Prompt. Bring together every line in the data that includes "rewrite".

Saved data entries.
····················

-- pv_equiv track=rewrite | github.com/jonhedson/nikola | nikola/plugins/command/import_wordpress.py | separate_qtranslate_content
-- ===== SOURCE A (Python) =====
-- def separate_qtranslate_content(text):
--     """Parse the content of a wordpress post or page and separate
--     the various language specific contents when they are delimited
--     with qtranslate tags: <!--:LL-->blabla<!--:-->"""
--     # TODO: uniformize qtranslate tags <!--/en--> => <!--:-->
--     qt_start = "<!--:"
--     qt_end = "-->"
--     qt_end_with_lang_len = 5
--     qt_chunks = text.split(qt_start)
--     content_by_lang = {}
--     common_txt_list = []
--     for c in qt_chunks:
--         if not c.strip():
--             continue
--         if c.startswith(qt_end):
--             # just after the end of a language specific section, there may
--             # be some piece of common text or tags, or just nothing
--             lang = ""  # default language
--             c = c.lstrip(qt_end)
--             if not c:
--                 continue
--         elif c[2:].startswith(qt_end):
--             # a language specific section (with language code at the begining)
--             lang = c[:2]
--             c = c[qt_end_with_lang_len:]
--         else:
--             # nowhere specific (maybe there is no language section in the
--             # currently parsed content)
--             lang = ""  # default language
--         if not lang:
--             common_txt_list.append(c)
--             for l in content_by_lang.keys():
--                 content_by_lang[l].append(c)
--         else:
--             content_by_lang[lang] = content_by_lang.get(lang, common_txt_list) + [c]
--     # in case there was no language specific section, just add the text
--     if common_txt_list and not content_by_lang:
--         content_by_lang[""] = common_txt_list
--     # Format back the list to simple text
--     for l in content_by_lang.keys():
--         content_by_lang[l] = " ".join(content_by_lang[l])
--     return content_by_lang
-- ===== SOURCE B (Python) =====
-- def separate_qtranslate_content(text):
--     """Parse qtranslate-tagged text into a per-language content dict.
--     Tokenize first into ordered (lang, chunk) pairs, then group."""
--     tokens = []
--     for c in text.split("<!--:"):
--         if not c.strip():
--             continue
--         if c.startswith("-->"):
--             c = c.lstrip("-->")
--             if c:
--                 tokens.append(("", c))
--         elif c[2:].startswith("-->"):
--             tokens.append((c[:2], c[5:]))
--         else:
--             tokens.append(("", c))
--     langs = list(dict.fromkeys(lang for lang, _ in tokens if lang))
--     if not langs:
--         common = [c for _, c in tokens]
--         return {"": " ".join(common)} if common else {}
--     return {l: " ".join(c for lang, c in tokens if lang in ("", l))
--             for l in langs}
-- ===== Notes on version B (the rewrite author's own statement) =====
-- stated objective: alternative
-- what changed: B replaces A's single stateful pass (a dict of growing lists with commons cross-appended to every existing language and snapshotted into new ones) by a tokenize-then-group decomposition: first build an ordered list of (lang, chunk) tokens, then collect languages in order of first appearance and join, per language, the chunks that are common or belong to it.
import Mathlib
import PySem

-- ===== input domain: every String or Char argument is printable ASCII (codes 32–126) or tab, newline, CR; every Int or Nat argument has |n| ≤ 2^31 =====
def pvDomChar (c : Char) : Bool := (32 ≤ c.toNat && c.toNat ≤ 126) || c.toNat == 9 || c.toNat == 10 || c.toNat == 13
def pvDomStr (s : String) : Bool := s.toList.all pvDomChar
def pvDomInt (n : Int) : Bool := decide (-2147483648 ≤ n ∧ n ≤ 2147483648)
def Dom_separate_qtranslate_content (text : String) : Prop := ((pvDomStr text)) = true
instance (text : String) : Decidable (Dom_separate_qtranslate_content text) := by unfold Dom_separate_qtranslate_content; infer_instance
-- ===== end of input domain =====

-- B re-decomposes A's single stateful dict-building pass as tokenize-then-group
-- (alternative decomposition, same cost); return values proved equal on all inputs.

-- ===== PORT A =====

-- hand port of Python's c.lstrip("-->"): drop leading chars belonging to {'-','>'}
-- (exact: lstrip with a chars argument strips by character SET from the left)
def pvLstripArrows (c : String) : String :=
  String.ofList (c.toList.dropWhile (fun ch => ch == '-' || ch == '>'))

-- the body of A's `for c in qt_chunks` loop, on state (content_by_lang, common_txt_list)
def pvStepA (s : PySem.Dict String (List String) × List String) (c : String) :
    PySem.Dict String (List String) × List String :=
  if PySem.Str.strip c = "" then s                        -- if not c.strip(): continue
  else if PySem.Str.startswith c "-->" then
    let c2 := pvLstripArrows c                            -- lang = ""; c = c.lstrip(qt_end)
    if c2 = "" then s                                     -- if not c: continue
    else                                                  -- common: append c to common list and to every dict value
      (PySem.Dict.mk (s.1.items.map (fun kv => (kv.1, kv.2 ++ [c2]))), s.2 ++ [c2])
  else if PySem.Str.startswith (PySem.Str.slice c (some 2) none) "-->" then
    let lang := PySem.Str.slice c none (some 2)           -- lang = c[:2]
    let c2 := PySem.Str.slice c (some 5) none             -- c = c[qt_end_with_lang_len:]
    (s.1.insert lang (s.1.getD lang s.2 ++ [c2]), s.2)    -- d[lang] = d.get(lang, common) + [c]
  else                                                    -- lang = "": common text
    (PySem.Dict.mk (s.1.items.map (fun kv => (kv.1, kv.2 ++ [c]))), s.2 ++ [c])

def separate_qtranslate_content (text : String) : List (String × String) :=
  let qt_chunks := (PySem.Str.split? text "<!--:").getD []   -- separator is non-empty, split? is `some`
  let st := qt_chunks.foldl pvStepA (PySem.Dict.empty, [])
  let d := if st.2 ≠ [] ∧ st.1.items = [] then st.1.insert "" st.2 else st.1
  (d.items.map (fun kv => (kv.1, PySem.Str.join " " kv.2)))  -- " ".join, keys in insertion order

-- ===== PORT B =====

-- B's tokenizer: classify one chunk into `none` (skipped) or some (lang, text)
def pvClassify (c : String) : Option (String × String) :=
  if PySem.Str.strip c = "" then none
  else if PySem.Str.startswith c "-->" then
    let c2 := pvLstripArrows c
    if c2 = "" then none else some ("", c2)
  else if PySem.Str.startswith (PySem.Str.slice c (some 2) none) "-->" then
    some (PySem.Str.slice c none (some 2), PySem.Str.slice c (some 5) none)
  else some ("", c)

def separate_qtranslate_content_alt (text : String) : List (String × String) :=
  let tokens := ((PySem.Str.split? text "<!--:").getD []).filterMap pvClassify
  let langs := PySem.List.dedup ((tokens.map (·.1)).filter (fun l => l != ""))  -- dict.fromkeys order
  if langs = [] then
    let common := tokens.map (·.2)
    if common = [] then [] else [("", PySem.Str.join " " common)]
  else
    langs.map (fun l =>
      (l, PySem.Str.join " " ((tokens.filter (fun t => t.1 == "" || t.1 == l)).map (·.2))))

-- ===== PRECONDITION & SPEC =====
def Spec_separate_qtranslate_content (text : String) (out : List (String × String)) : Prop := out = separate_qtranslate_content_alt text
instance (text : String) (out : List (String × String)) : Decidable (Spec_separate_qtranslate_content text out) := by unfold Spec_separate_qtranslate_content; infer_instance

-- ===== CLAIM (what is proved, stated in full; the proofs are below) =====
def Claim_equal_separate_qtranslate_content : Prop := ∀ (text : String), Dom_separate_qtranslate_content text → Spec_separate_qtranslate_content text (separate_qtranslate_content text)

-- ===== LEMMAS AND PROOFS =====

-- the languages of a token list, distinct, in order of first appearance
def pvLangsOf (ts : List (String × String)) : List String :=
  PySem.Set.ofList ((ts.map (·.1)).filter (fun l => l != ""))

-- the chunk texts visible to language l (common ones and l's own), in order
def pvGrp (ts : List (String × String)) (l : String) : List String :=
  (ts.filter (fun t => t.1 == "" || t.1 == l)).map (·.2)

-- the common chunk texts
def pvCommon (ts : List (String × String)) : List String :=
  (ts.filter (fun t => t.1 == "")).map (·.2)

-- the dict A has built after consuming tokens ts
def pvG (ts : List (String × String)) : List (String × List String) :=
  (pvLangsOf ts).map (fun l => (l, pvGrp ts l))

lemma pvGet?_mk_map {α : Type} (L : List String) (f : String → α) (x : String) (hx : x ∈ L) :
    (PySem.Dict.mk (L.map (fun l => (l, f l)))).get? x = some (f x) := by
  induction L with
  | nil => cases hx
  | cons a L ih =>
    by_cases hax : a = x
    · subst hax
      simp only [PySem.Dict.get?, List.map_cons]
      rw [List.find?_cons_of_pos (by simp)]
      rfl
    · have hx' : x ∈ L := by
        rcases List.mem_cons.mp hx with h | h
        · exact absurd h.symm hax
        · exact h
      have := ih hx'
      simp only [PySem.Dict.get?, List.map_cons] at this ⊢
      rw [List.find?_cons_of_neg (by simp [hax])]
      exact this

lemma pvLang_ne_empty (c : String)
    (h : PySem.Str.startswith (PySem.Str.slice c (some 2) none) "-->" = true) :
    PySem.Str.slice c none (some 2) ≠ "" := by
  intro hemp
  have h2 : (2:Int) = ((2:Nat):Int) := by norm_num
  have hnil : c.toList.take 2 = [] := by
    have := congrArg String.toList hemp
    rw [PySem.Str.toList_slice, PySem.Chars.slice_eq_listSlice, h2,
        PySem.List.slice_to_natCast] at this
    simpa using this
  have hcnil : c.toList = [] := by
    cases hc : c.toList with
    | nil => rfl
    | cons a t => rw [hc] at hnil; simp [List.take] at hnil
  rw [PySem.Str.startswith_eq, PySem.Str.toList_slice,
    PySem.Chars.slice_eq_listSlice, hcnil] at h
  exact absurd h (by decide)

lemma pvLangsOf_append (ts : List (String × String)) (t : String × String) :
    pvLangsOf (ts ++ [t]) =
      if t.1 = "" then pvLangsOf ts
      else if t.1 ∈ pvLangsOf ts then pvLangsOf ts else pvLangsOf ts ++ [t.1] := by
  unfold pvLangsOf
  by_cases h : t.1 = ""
  · simp [h]
  · have hb : (t.1 != "") = true := by simp [h]
    rw [List.map_append, List.filter_append]
    simp only [List.map_cons, List.map_nil, List.filter_cons, hb, if_true, List.filter_nil]
    rw [PySem.Set.ofList_append_singleton]
    by_cases hm : t.1 ∈ PySem.Set.ofList ((ts.map (·.1)).filter (fun l => l != ""))
    · rw [PySem.Set.add_of_mem hm]; simp [h, hm]
    · rw [PySem.Set.add_of_not_mem hm]; simp [h, hm]

lemma pvGrp_append (ts : List (String × String)) (t : String × String) (l : String) :
    pvGrp (ts ++ [t]) l = pvGrp ts l ++ (if t.1 == "" || t.1 == l then [t.2] else []) := by
  unfold pvGrp
  rw [List.filter_append, List.map_append]
  by_cases h : (t.1 == "" || t.1 == l) = true
  · simp [h]
  · simp [h]

lemma pvCommon_append (ts : List (String × String)) (t : String × String) :
    pvCommon (ts ++ [t]) = pvCommon ts ++ (if t.1 = "" then [t.2] else []) := by
  unfold pvCommon
  rw [List.filter_append, List.map_append]
  by_cases h : t.1 = "" <;> simp [h]

-- if a language never occurs in ts, its group is just the common text
lemma pvGrp_of_not_mem (ts : List (String × String)) (l : String)
    (_hl : l ≠ "") (h : l ∉ pvLangsOf ts) : pvGrp ts l = pvCommon ts := by
  unfold pvGrp pvCommon
  congr 1
  apply List.filter_congr
  intro t ht
  by_cases h1 : t.1 = ""
  · simp [h1]
  · have : t.1 ≠ l := by
      intro he
      apply h
      unfold pvLangsOf
      rw [PySem.Set.mem_ofList]
      refine List.mem_filter.mpr ⟨List.mem_map.mpr ⟨t, ht, he⟩, by simp [← he, h1]⟩
    simp [h1, this]
theorem portA_eq_modelA (N : Int) (A : List String) : can_form_circle N A = modelA N A := by
  obtain ⟨l1, l2, l3, l4, e1, e2, e3, e4⟩ :=
    buildAL_bridge_gen A
      (List.replicate 26 0, List.replicate 26 [], List.replicate 26 0, List.replicate 26 0)
      ((fun _ => 0), (fun _ => []), (fun _ => 0), (fun _ => 0))
      (by simp) (by simp) (by simp) (by simp)
      (view_replicate _ _) (view_replicate _ _) (view_replicate _ _) (view_replicate _ _)
  have hc1 : ((List.finRange 26).any fun i =>
        (buildAL A).2.2.1.getD i.val 0 != (buildAL A).2.2.2.getD i.val 0)
      = ((List.finRange 26).any fun i => (buildA A).2.2.1 i != (buildA A).2.2.2 i) := by
    apply list_any_congr
    intro i _
    simp only [buildAL, buildA]
    rw [← congrFun e3 i, ← congrFun e4 i]
    rfl
  have ev : view 0 (dfsGoL (buildAL A).2.1 27 (letterIdx (firstChar (A.headD "")))
        (List.replicate 26 0))
      = dfsGo (buildA A).2.1 27 (letterIdx (firstChar (A.headD ""))) (fun _ => 0) := by
    simp only [buildAL, buildA]
    rw [dfs_bridge _ 27 _ _ (by simp), view_replicate, e2]
  have hc2 : ((List.finRange 26).any fun i =>
        (dfsGoL (buildAL A).2.1 27 (letterIdx (firstChar (A.headD "")))
          (List.replicate 26 0)).getD i.val 0 == 0 && (buildAL A).1.getD i.val 0 == 1)
      = ((List.finRange 26).any fun i =>
        (dfsGo (buildA A).2.1 27 (letterIdx (firstChar (A.headD ""))) (fun _ => 0)) i == 0 &&
        (buildA A).1 i == 1) := by
    apply list_any_congr
    intro i _
    rw [← congrFun ev i]
    simp only [buildAL, buildA]
    rw [← congrFun e1 i]
    rfl
  simp only [can_form_circle, modelA, detectCycleL, detectCycle]
  simp only [hc1, hc2]

theorem portB_eq_modelB (N : Int) (A : List String) : can_form_circle_alt N A = modelB N A := by
  obtain ⟨l1, l2, e1, e2⟩ :=
    buildBL_bridge_gen A (List.replicate 26 0, List.replicate 26 false)
      ((fun _ => 0), (fun _ => false))
      (by simp) (by simp) (view_replicate _ _) (view_replicate _ _)
  have hc1 : ((List.finRange 26).any fun i => (buildBL A).1.getD i.val 0 != 0)
      = ((List.finRange 26).any fun i => (buildB A).1 i != 0) := by
    apply list_any_congr
    intro i _
    simp only [buildBL, buildB]
    rw [← congrFun e1 i]
    rfl
  have ev0 : view false ((List.replicate 26 false).set
        (letterIdx (firstChar (A.headD ""))).val true)
      = upd (fun _ => false) (letterIdx (firstChar (A.headD ""))) true := by
    rw [view_set false true _ (by simp) _, view_replicate]
  have evis : view false ((List.range 26).foldl (fun v _ => passBL A v)
        ((List.replicate 26 false).set (letterIdx (firstChar (A.headD ""))).val true))
      = (List.range 26).foldl (fun v _ => passB A v)
        (upd (fun _ => false) (letterIdx (firstChar (A.headD ""))) true) := by
    rw [iterL_bridge A 26 _ (by simp), ev0]
  have hc2 : ((List.finRange 26).any fun i =>
        (buildBL A).2.getD i.val false &&
        !(((List.range 26).foldl (fun v _ => passBL A v)
          ((List.replicate 26 false).set (letterIdx (firstChar (A.headD ""))).val true)).getD
            i.val false))
      = ((List.finRange 26).any fun i =>
        (buildB A).2 i &&
        !(((List.range 26).foldl (fun v _ => passB A v)
          (upd (fun _ => false) (letterIdx (firstChar (A.headD ""))) true)) i)) := by
    apply list_any_congr
    intro i _
    rw [← congrFun evis i]
    simp only [buildBL, buildB]
    rw [← congrFun e2 i]
    rfl
  simp only [can_form_circle_alt, modelB]
  simp only [hc1, hc2]

-- ===== VERDICT (by name: the statement is the Claim_ definition above) =====
theorem can_form_circle_spec : Claim_equal_can_form_circle := by
  intro N A _ _
  show can_form_circle N A = can_form_circle_alt N A
  rw [portA_eq_modelA, portB_eq_modelB, model_eq]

····················

Answer to this problem.
-- pv_equiv track=rewrite | github.com/jonhedson/nikola | nikola/plugins/command/import_wordpress.py | separate_qtranslate_content
-- ===== Notes on version B (the rewrite author's own statement) =====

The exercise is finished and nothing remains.